The House of Representatives kicked off heated debate Saturday morning over a $25 billion funding bill for the United States Postal Service (USPS) that Democrats say is needed to prevent President Trump from trying to "destroy" the Post Office before the 2020 mail-in election, while Republicans dismissed this "conspiracy theory" and blasted Democrats for staging a purely political vote between two presidential conventions.
"I am again on the floor of the House of Representatives watching a cartoon," said Rep. Steve Womack, R-Ark. "About the only outcome this debate is going to have today is one of entertainment value — nothing substantive."
Democrats, however, framed the rare Saturday session as a "five-alarm fire" after Postmaster General Louis DeJoy started operational and equipment changes that have slowed down mail delivery for their constituents. Meanwhile, Trump continues to attack mail-in voting in advance of an election that will rely increasingly on ballots sent through the Post Office due to the coronavirus pandemic.
"This is an emergency," said Rep. James McGovern, D-Mass. "And on top of that, we have a president who does not want every vote counted in the upcoming election because he believes that if we do count every vote he will lose. We're in the middle of a pandemic. More and more people are going to be voting by mail."
“This president is on a warpath to destroy the postal service,” added Rep. Mark Pocan, D-Wis.
But Rep. Debbie Lesko, R-Ariz., said Democrats are using the USPS to gin up "a new Trump conspiracy theory" even though the president doesn't control the Postmaster General.
"Seems insane, but all too typical for the Trump-hating Democrats," Lesko said.
The House bill, the Delivering for America Act, would infuse the post office with $25 billion, reverse the service changes that DeJoy enacted and prevent the USPS from taking any measures that could slow down the mail until after the coronavirus pandemic or Jan. 31, 2021 — whichever is later.
The White House already threatened a veto of the bill saying the "USPS does not need a $25 billion bailout."
The House GOP has pushed a "no" vote and an aide said they don't expect to lose a large amount of Republicans on the final vote later Saturday.
Republicans have downplayed the concerns of service delays at the Postal Office and said DeJoy is taking prudent operational steps at the budget-challenged Post Office. They said if Democrats really wanted to do something meaningful, they would include a bipartisan vote on some coronavirus relief measures Saturday.
Democrats point to the $3 trillion HEROES Act they passed in May and have been waiting since then for the Republican Senate to act on a new stimulus bill. That coronavirus measure also included postal funding that Republicans rejected.
Rep. Tom Cole, R-Okla., called the USPS vote a "theatrical moment" between the Democratic and GOP conventions that has no chance of becoming law.
He dubbed the proposal "silly" and a "joke" and questioned why Democrats want to give $25 billion to DeJoy, when they've characterized the new postmaster general as a GOP megadonor out to do Trump's bidding.
"We're going to hear a lot of terrible things about him [DeJoy], but at the end of the day, my [Democratic] friends are going to vote to give him $25 billion," Cole said. "And they're going to do it in a bill that has no reforms and it just says you can't change anything.

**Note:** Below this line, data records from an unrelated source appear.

-- pv_equiv track=rewrite | github.com/geekforbrains/operator | src/operator_ai/context.py | _group_exchanges
-- ===== SOURCE A (Python) =====
-- from typing import Any
--
-- def _group_exchanges(messages: list[dict[str, Any]], start_idx: int) -> list[list[int]]:
--     """Group messages into exchange groups starting at each user message."""
--     groups: list[list[int]] = []
--     current: list[int] = []
--     for idx in range(start_idx, len(messages)):
--         if messages[idx].get("role") == "user" and current:
--             groups.append(current)
--             current = []
--         current.append(idx)
--     if current:
--         groups.append(current)
--     return groups
-- ===== SOURCE B (Python) =====
-- def _group_exchanges(messages: list, start_idx: int) -> list:
--     """Group messages into exchange groups starting at each user message."""
--     n = len(messages)
--     if start_idx >= n:
--         return []
--     bounds = [start_idx] + [i for i in range(start_idx + 1, n)
--                             if messages[i].get("role") == "user"]
--     ends = bounds[1:] + [n]
--     return [list(range(a, b)) for a, b in zip(bounds, ends)]
-- ===== Notes on version B (the rewrite author's own statement) =====
-- stated objective: alternative
-- what changed: B replaces A's single accumulator loop (groups/current state mutated per index) with a two-pass boundary-table structure: first collect the user-message boundary indices, then emit each half-open boundary range as a group.
import Mathlib
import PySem

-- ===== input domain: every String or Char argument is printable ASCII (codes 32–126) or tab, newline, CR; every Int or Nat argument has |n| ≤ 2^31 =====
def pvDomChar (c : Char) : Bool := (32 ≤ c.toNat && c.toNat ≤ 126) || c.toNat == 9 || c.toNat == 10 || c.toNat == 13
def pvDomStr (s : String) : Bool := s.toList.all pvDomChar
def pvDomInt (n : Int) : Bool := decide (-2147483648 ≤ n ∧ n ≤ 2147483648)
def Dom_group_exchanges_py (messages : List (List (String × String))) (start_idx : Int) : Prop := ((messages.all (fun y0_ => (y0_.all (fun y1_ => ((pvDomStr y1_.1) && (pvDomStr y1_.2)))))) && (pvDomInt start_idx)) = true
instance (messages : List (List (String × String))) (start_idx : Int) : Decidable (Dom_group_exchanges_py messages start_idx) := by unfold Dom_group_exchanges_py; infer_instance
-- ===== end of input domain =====

-- B groups indices by a boundary table (collect user-message boundary indices, then emit each
-- half-open boundary range) instead of A's accumulator loop; alternative decomposition, same cost.

-- ===== PORT A =====
-- messages[idx].get("role") == "user"; the `none` branch (IndexError in Python) is excluded by Pre_
def pvIsUserAt (messages : List (List (String × String))) (idx : Int) : Bool :=
  match PySem.List.pyGet? messages idx with
  | some m => (PySem.Dict.mk m).get? "role" == some "user"
  | none => false

-- the body of A's for-loop over state (groups, current)
def pvStepA (messages : List (List (String × String))) (st : List (List Int) × List Int)
    (idx : Int) : List (List Int) × List Int :=
  let st := if pvIsUserAt messages idx && !st.2.isEmpty then (st.1 ++ [st.2], ([] : List Int)) else st
  (st.1, st.2 ++ [idx])

def group_exchanges_py (messages : List (List (String × String))) (start_idx : Int) : List (List Int) :=
  let st := (PySem.List.pyRange start_idx (messages.length : Int) 1).foldl (pvStepA messages) ([], [])
  if st.2.isEmpty then st.1 else st.1 ++ [st.2]

-- ===== PORT B =====
def group_exchanges_py_alt (messages : List (List (String × String))) (start_idx : Int) : List (List Int) :=
  let n : Int := messages.length
  if start_idx ≥ n then []
  else
    let bounds := start_idx :: (PySem.List.pyRange (start_idx + 1) n 1).filter (fun i => pvIsUserAt messages i)
    let ends := bounds.tail ++ [n]
    (bounds.zip ends).map (fun ab => PySem.List.pyRange ab.1 ab.2 1)

-- ===== PRECONDITION & SPEC =====
-- Pre_ excludes exactly the inputs where Python A raises IndexError: start_idx below
-- -len(messages) makes A's very first subscript messages[start_idx] out of range.
def Pre_group_exchanges_py (messages : List (List (String × String))) (start_idx : Int) : Prop :=
  -(messages.length : Int) ≤ start_idx
instance (messages : List (List (String × String))) (start_idx : Int) : Decidable (Pre_group_exchanges_py messages start_idx) := by unfold Pre_group_exchanges_py; infer_instance

def pvWitness_group_exchanges_py : (List (List (String × String))) × Int :=
  ([[("role", "user")], [("role", "assistant")], [("role", "user")]], 0)

def Spec_group_exchanges_py (messages : List (List (String × String))) (start_idx : Int) (out : List (List Int)) : Prop := out = group_exchanges_py_alt messages start_idx
instance (messages : List (List (String × String))) (start_idx : Int) (out : List (List Int)) : Decidable (Spec_group_exchanges_py messages start_idx out) := by unfold Spec_group_exchanges_py; infer_instance

-- ===== CLAIM (what is proved, stated in full; the proofs are below) =====
def Claim_equal_group_exchanges_py : Prop := ∀ (messages : List (List (String × String))) (start_idx : Int), Dom_group_exchanges_py messages start_idx → Pre_group_exchanges_py messages start_idx → Spec_group_exchanges_py messages start_idx (group_exchanges_py messages start_idx)

-- ===== LEMMAS AND PROOFS =====

-- canonical recursive grouping: cur is the group under construction, a the next index, n the end
def pvGAux (p : Int → Bool) (cur : List Int) (a n : Int) : List (List Int) :=
  if h : a < n then
    if p a then cur :: pvGAux p [a] (a + 1) n else pvGAux p (cur ++ [a]) (a + 1) n
  else [cur]
termination_by (n - a).toNat
decreasing_by all_goals omega

-- A's final "if current: groups.append(current)" step
def pvFin (st : List (List Int) × List Int) : List (List Int) :=
  if st.2.isEmpty then st.1 else st.1 ++ [st.2]

theorem pvStepA_eq (messages : List (List (String × String))) (st : List (List Int) × List Int)
    (idx : Int) :
    pvStepA messages st idx =
      if pvIsUserAt messages idx && !st.2.isEmpty then (st.1 ++ [st.2], [idx])
      else (st.1, st.2 ++ [idx]) := by
  by_cases h : (pvIsUserAt messages idx && !st.2.isEmpty) = true <;> simp [pvStepA, h]

-- A's fold with nonempty current equals pvGAux, carrying finished groups in front
theorem pvFoldA (messages : List (List (String × String))) (n : Int) :
    ∀ (k : Nat) (a : Int) (groups : List (List Int)) (cur : List Int),
    (n - a).toNat ≤ k → cur ≠ [] →
    pvFin ((PySem.List.pyRange a n 1).foldl (pvStepA messages) (groups, cur)) =
    groups ++ pvGAux (pvIsUserAt messages) cur a n := by
  intro k
  induction k with
  | zero =>
    intro a groups cur hk hcur
    rw [PySem.List.pyRange_one_eq_nil (by omega), pvGAux, dif_neg (by omega : ¬ a < n)]
    simp [pvFin, hcur]
  | succ k ih =>
    intro a groups cur hk hcur
    by_cases h : a < n
    · rw [PySem.List.pyRange_one_cons h, pvGAux, dif_pos h]
      simp only [List.foldl_cons, pvStepA_eq]
      have hce : cur.isEmpty = false := by simp [hcur]
      by_cases hp : pvIsUserAt messages a = true
      · have hcond : (pvIsUserAt messages a && !cur.isEmpty) = true := by simp [hp, hce]
        rw [hcond, if_pos rfl, if_pos hp]
        rw [ih (a + 1) (groups ++ [cur]) [a] (by omega) (by simp)]
        simp
      · have hcond : (pvIsUserAt messages a && !cur.isEmpty) = false := by simp [hp]
        rw [hcond, if_neg (by simp), if_neg hp]
        exact ih (a + 1) groups (cur ++ [a]) (by omega) (by simp)
    · rw [PySem.List.pyRange_one_eq_nil (by omega), pvGAux, dif_neg h]
      simp [pvFin, hcur]

-- B's zip-of-boundaries equals pvGAux with the range so far as the current group
theorem pvFoldB (p : Int → Bool) (n : Int) :
    ∀ (k : Nat) (a s : Int), (n - a).toNat ≤ k → s < a → a ≤ n →
    (((s :: (PySem.List.pyRange a n 1).filter p).zip
        ((s :: (PySem.List.pyRange a n 1).filter p).tail ++ [n])).map
      (fun ab => PySem.List.pyRange ab.1 ab.2 1)) =
    pvGAux p (PySem.List.pyRange s a 1) a n := by
  intro k
  induction k with
  | zero =>
    intro a s hk hs han
    have hna : a = n := by omega
    subst hna
    rw [PySem.List.pyRange_one_eq_nil le_rfl, pvGAux, dif_neg (lt_irrefl a)]
    simp
  | succ k ih =>
    intro a s hk hs han
    by_cases h : a < n
    · rw [PySem.List.pyRange_one_cons h, pvGAux, dif_pos h]
      by_cases hp : p a = true
      · rw [List.filter_cons_of_pos hp, if_pos hp]
        have := ih (a + 1) a (by omega) (by omega) (by omega)
        rw [PySem.List.pyRange_one_singleton] at this
        simp only [List.tail_cons] at this
        simp only [List.zip_cons_cons, List.tail_cons, List.map_cons, List.cons_append]
        rw [this]
      · rw [List.filter_cons_of_neg (by simp [hp]), if_neg hp]
        rw [← PySem.List.pyRange_one_succ_right (by omega : s ≤ a)]
        exact ih (a + 1) s (by omega) (by omega) (by omega)
    · rw [PySem.List.pyRange_one_eq_nil (by omega), pvGAux, dif_neg h]
      have hna : a = n := by omega
      subst hna
      simp

-- ===== VERDICT (by name: the statement is the Claim_ definition above) =====
theorem group_exchanges_py_spec : Claim_equal_group_exchanges_py := by
  intro messages start_idx _ _
  unfold Spec_group_exchanges_py
  simp only [group_exchanges_py, group_exchanges_py_alt]
  change pvFin _ = _
  by_cases h : start_idx < (messages.length : Int)
  · rw [if_neg (by omega : ¬ start_idx ≥ (messages.length : Int))]
    rw [PySem.List.pyRange_one_cons h]
    simp only [List.foldl_cons]
    rw [show pvStepA messages ([], []) start_idx = ([], [start_idx]) from by simp [pvStepA]]
    rw [pvFoldA messages (messages.length : Int) ((messages.length : Int) - (start_idx + 1)).toNat
      (start_idx + 1) [] [start_idx] le_rfl (by simp)]
    have hB := pvFoldB (pvIsUserAt messages) (messages.length : Int)
      (((messages.length : Int)) - (start_idx + 1)).toNat (start_idx + 1) start_idx le_rfl
      (by omega) (by omega)
    rw [PySem.List.pyRange_one_singleton] at hB
    rw [hB]
    simp
  · rw [if_pos (by omega : start_idx ≥ (messages.length : Int))]
    rw [PySem.List.pyRange_one_eq_nil (by omega)]
    simp [pvFin]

Now, how smart is that?"
"Do we need that money? Absolutely not," Cole said.
Amid growing concerns over mail delays, restrictions on overtime and removal of equipment, DeJoy this week announced he would delay further changes to operations until after the election.
"To avoid even the appearance of any impact on election mail, I am suspending these initiatives until after the election is concluded," DeJoy said in a statement Tuesday. On Friday, he sought to reassure lawmakers in the Senate that election ballots will be counted if received within seven days of the election while acknowledging a "dip in the level of service."
But Democrats say they want legislation to reverse the policy changes, such as restoring sorting machines that were removed and make it illegal for USPS to reduce services.
The House legislation would prohibit reducing service hours at postal facilities, decommissioning mail sorting machines and removing community mailboxes. The bill would also bar any limits on overtime pay, hiring freezes, delaying mail service and treating election mail as anything less than first-class mail.
The USPS legislation isn't expected to get a vote in the GOP-led Senate and Trump is expected to veto it if it makes it to his desk.
"We will pass the bill and it will be in a bipartisan way today," House Speaker Nancy Pelosi, D-Calif., said Saturday. "And then we will send it to the Senate. … Public sentiment is everything. They'll be hearing from their constituents because this hits home. Not receiving your mail in a timely fashion hits home. Not receiving your prescriptions, especially for our veterans, hits home in a way that is harmful to our country."